We provide clinical diagnostics and genetic counselling for the following conditions at Best Paediatric Hospitals in India.

Multiple congenital abnormalities

Congenital anomalies are brought on by the developing foetus in the uterus. Five categories of congenital abnormalities include:

Chromosome Abnormalities

The 46th chromosome, of which twenty-three come from the father and twenty-three from the mother, is a typical chromosome that transmits gene structures from one generation to the next. The infant may be born with major health conditions like Down syndrome if the foetus develops without 46 chromosomes or if some of the chromosomes are duplicated or absent.

Single-Gene Abnormalitie

Even when the number of chromosomes is normal, one or more of their genes may be defective. 

Conditions during pregnancy that can cause abnormalities in the foetus

In particular during the first nine weeks, if the mother has specific infections like chicken pox or rubella, or if she develops chronic conditions like diabetes, hypertension, or autoimmune diseases like lupus.

Alcohol consumption and certain drugs.

Eating raw or uncooked foods.

Certain medications or chemicals that can pollute air, water, and food.

Combination of genetic and environmental problems combined with exposure to certain environmental influences within the womb during critical stages of the pregnancy can cause spina bifida – when the spinal cord doesn’t develop, and cleft lip and palate).

Unknown cases.

Prenatal onset of growth retardation or failure to thrive

Intrauterine growth restriction, which can start at any point during pregnancy, is when the foetus is smaller than anticipated for the number of weeks of pregnancy. Early-onset is frequently brought on by genetic abnormalities, maternal illness, or serious placental issues. Late onset, which typically occurs after 32 weeks, is typically associated with other issues. The foetus may only receive small amounts of oxygen when there is insufficient blood flow through the placenta, which results in the foetal heart rate decreasing, leaving the foetus at serious risk.
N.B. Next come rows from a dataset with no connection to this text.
-- pv_equiv track=rewrite | github.com/AlKuz/PyMechTurk | pymechturk/qualification/xml_generator.py | _encode_for_url
-- ===== SOURCE A (Python) =====
-- def _encode_for_url(text: str) -> str:
--     """
--     Data must be URL encoded to appear as a single parameter value in the request. Characters that are part of URL
--     syntax, such as question marks (?) and ampersands (&), must be replaced with the corresponding URL character
--     codes.
--     """
--     encoder = [
--         ("$", "%24"),
--         ("&", "%26"),
--         ("+", "%2B"),
--         (",", "%2C"),
--         ("/", "%2F"),
--         (":", "%3A"),
--         (";", "%3B"),
--         ("?", "%3F"),
--         ("@", "%40")
--     ]
--     for char, code in encoder:
--         text = text.replace(char, code)
--     return text
-- ===== SOURCE B (Python) =====
-- def _encode_for_url(text: str) -> str:
--     codes = {
--         "$": "%24",
--         "&": "%26",
--         "+": "%2B",
--         ",": "%2C",
--         "/": "%2F",
--         ":": "%3A",
--         ";": "%3B",
--         "?": "%3F",
--         "@": "%40",
--     }
--     return "".join(codes.get(c, c) for c in text)
-- ===== Notes on version B (the rewrite author's own statement) =====
-- stated objective: idiomatic
-- what changed: Replaces nine sequential full-string .replace passes with a single pass over the input characters, emitting a dict lookup per character and joining; valid because no replacement code contains a character the table maps.
import Mathlib
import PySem

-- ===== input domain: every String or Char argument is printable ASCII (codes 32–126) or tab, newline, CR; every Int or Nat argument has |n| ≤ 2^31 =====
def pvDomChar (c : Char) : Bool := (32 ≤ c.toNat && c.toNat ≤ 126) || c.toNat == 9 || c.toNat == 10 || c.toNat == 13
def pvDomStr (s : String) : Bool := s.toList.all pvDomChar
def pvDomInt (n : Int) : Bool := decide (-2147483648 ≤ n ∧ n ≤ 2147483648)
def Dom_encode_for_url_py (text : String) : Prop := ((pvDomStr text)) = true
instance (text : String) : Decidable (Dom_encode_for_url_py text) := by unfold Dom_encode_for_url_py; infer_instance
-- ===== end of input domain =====

-- B replaces nine sequential full-string .replace passes with one pass over the input characters using a lookup table (idiomatic; same results since no code contains a mapped character).

-- ===== PORT A =====
def encode_for_url_py (text : String) : String :=
  let encoder : List (String × String) :=
    [("$", "%24"), ("&", "%26"), ("+", "%2B"), (",", "%2C"), ("/", "%2F"),
     (":", "%3A"), (";", "%3B"), ("?", "%3F"), ("@", "%40")]
  encoder.foldl (fun t p => PySem.Str.replace t p.1 p.2) text

-- ===== PORT B =====
def pvCodes : PySem.Dict Char String :=
  PySem.Dict.ofList
    [('$', "%24"), ('&', "%26"), ('+', "%2B"), (',', "%2C"), ('/', "%2F"),
     (':', "%3A"), (';', "%3B"), ('?', "%3F"), ('@', "%40")]

def encode_for_url_py_alt (text : String) : String :=
  PySem.Str.join "" (text.toList.map (fun c => pvCodes.getD c (String.ofList [c])))

-- ===== PRECONDITION & SPEC =====
def Spec_encode_for_url_py (text : String) (out : String) : Prop := out = encode_for_url_py_alt text
instance (text : String) (out : String) : Decidable (Spec_encode_for_url_py text out) := by unfold Spec_encode_for_url_py; infer_instance

-- ===== CLAIM (what is proved, stated in full; the proofs are below) =====
def Claim_equal_encode_for_url_py : Prop := ∀ (text : String), Dom_encode_for_url_py text → Spec_encode_for_url_py text (encode_for_url_py text)

-- ===== LEMMAS AND PROOFS =====

-- per-character substitution step made by a single-char .replace
def pvG (a : Char) (new : List Char) (c : Char) : List Char := if c = a then new else [c]

-- the fuel loop of Chars.replace, specialised to a one-character pattern, is a flatMap
theorem pv_go_single (a : Char) (new : List Char) :
    ∀ (fuel : Nat) (l acc : List Char), l.length ≤ fuel →
      PySem.Chars.replace.go [a] new fuel l acc = acc.reverse ++ l.flatMap (pvG a new) := by
  intro fuel
  induction fuel with
  | zero =>
    intro l acc h
    cases l with
    | nil => simp [PySem.Chars.replace.go.eq_def]
    | cons c t => simp at h
  | succ n ih =>
    intro l acc h
    cases l with
    | nil => simp [PySem.Chars.replace.go.eq_def]
    | cons c t =>
      rw [PySem.Chars.replace.go.eq_def]
      by_cases hc : c = a
      · subst hc
        have hp : List.isPrefixOf [c] (c :: t) = true := by simp [List.isPrefixOf]
        simp [hp, ih t _ (by simpa using h), List.flatMap_cons, pvG]
      · have hp : List.isPrefixOf [a] (c :: t) = false := by
          simp [List.isPrefixOf]
          exact fun h' => (hc h'.symm).elim
        simp [hp, ih t _ (by simpa using h), List.flatMap_cons, pvG, hc]

theorem pv_replace_single (s : List Char) (a : Char) (new : List Char) :
    PySem.Chars.replace s [a] new = s.flatMap (pvG a new) := by
  simpa using pv_go_single a new s.length s [] le_rfl

theorem pv_join_nil (xss : List (List Char)) : PySem.Chars.join [] xss = xss.flatten := by
  induction xss with
  | nil => rfl
  | cons h t ih => cases t <;> simp_all [PySem.Chars.join, List.intercalate, List.intersperse]

-- the nine A-side substitutions applied to a single character = B's table lookup
theorem pv_single_char (c : Char) :
    ((((((((pvG '$' "%24".toList c).flatMap (pvG '&' "%26".toList)).flatMap
        (pvG '+' "%2B".toList)).flatMap (pvG ',' "%2C".toList)).flatMap
        (pvG '/' "%2F".toList)).flatMap (pvG ':' "%3A".toList)).flatMap
        (pvG ';' "%3B".toList)).flatMap (pvG '?' "%3F".toList)).flatMap (pvG '@' "%40".toList)
      = (pvCodes.getD c (String.ofList [c])).toList := by
  by_cases h1 : c = '$'; · subst h1; decide
  by_cases h2 : c = '&'; · subst h2; decide
  by_cases h3 : c = '+'; · subst h3; decide
  by_cases h4 : c = ','; · subst h4; decide
  by_cases h5 : c = '/'; · subst h5; decide
  by_cases h6 : c = ':'; · subst h6; decide
  by_cases h7 : c = ';'; · subst h7; decide
  by_cases h8 : c = '?'; · subst h8; decide
  by_cases h9 : c = '@'; · subst h9; decide
  have hmk : pvCodes = PySem.Dict.mk
      [('$', "%24"), ('&', "%26"), ('+', "%2B"), (',', "%2C"), ('/', "%2F"),
       (':', "%3A"), (';', "%3B"), ('?', "%3F"), ('@', "%40")] := rfl
  simp [pvG, h1, h2, h3, h4, h5, h6, h7, h8, h9, hmk,
        PySem.Dict.getD,
        Ne.symm h1, Ne.symm h2, Ne.symm h3, Ne.symm h4, Ne.symm h5,
        Ne.symm h6, Ne.symm h7, Ne.symm h8, Ne.symm h9, PySem.Dict.get?]

-- the chain of nine flatMaps is the single-pass flatMap of B's lookup
theorem pv_chain (s : List Char) :
    ((((((((s.flatMap (pvG '$' "%24".toList)).flatMap (pvG '&' "%26".toList)).flatMap
        (pvG '+' "%2B".toList)).flatMap (pvG ',' "%2C".toList)).flatMap
        (pvG '/' "%2F".toList)).flatMap (pvG ':' "%3A".toList)).flatMap
        (pvG ';' "%3B".toList)).flatMap (pvG '?' "%3F".toList)).flatMap (pvG '@' "%40".toList)
      = s.flatMap (fun c => (pvCodes.getD c (String.ofList [c])).toList) := by
  induction s with
  | nil => rfl
  | cons c t ih =>
    simp only [List.flatMap_cons, List.flatMap_append]
    rw [ih, pv_single_char c]

-- ===== VERDICT (by name: the statement is the Claim_ definition above) =====
theorem encode_for_url_py_spec : Claim_equal_encode_for_url_py := by
  intro text _
  unfold Spec_encode_for_url_py
  apply String.toList_inj.mp
  simp only [encode_for_url_py, encode_for_url_py_alt, List.foldl,
    PySem.Str.toList_replace, PySem.Str.toList_join]
  rw [show ("$" : String).toList = ['$'] from rfl, show ("&" : String).toList = ['&'] from rfl,
      show ("+" : String).toList = ['+'] from rfl, show ("," : String).toList = [','] from rfl,
      show ("/" : String).toList = ['/'] from rfl, show (":" : String).toList = [':'] from rfl,
      show (";" : String).toList = [';'] from rfl, show ("?" : String).toList = ['?'] from rfl,
      show ("@" : String).toList = ['@'] from rfl, show ("" : String).toList = [] from rfl,
      pv_join_nil]
  simp only [pv_replace_single]
  rw [pv_chain text.toList]
  simp only [List.map_map, List.flatten_eq_flatMap, List.flatMap_map, Function.comp, id_eq]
Children with dysmorphic features or syndrome diagnosis

Due to the unique pattern of clinical symptoms that are frequently present on infant physical examinations, many genetic disorders are visible and diagnosable during the neonatal era. The Turner syndrome (TS), CHARGE (coloboma, heart defect, atresia choanae, retarded growth and development, genital and ear abnormality syndrome, and VACTERL (vertebral, anal, cardiac, tracheoesophageal, renal, and limb) association are some of the more common genetic dysmorphic conditions neonatal practitioners are most likely to encounter in a foetus. From head to toe, the newborn is physically examined for signs of facial asymmetries, deformities, or deformations as part of the genetic dysmorphology evaluation. 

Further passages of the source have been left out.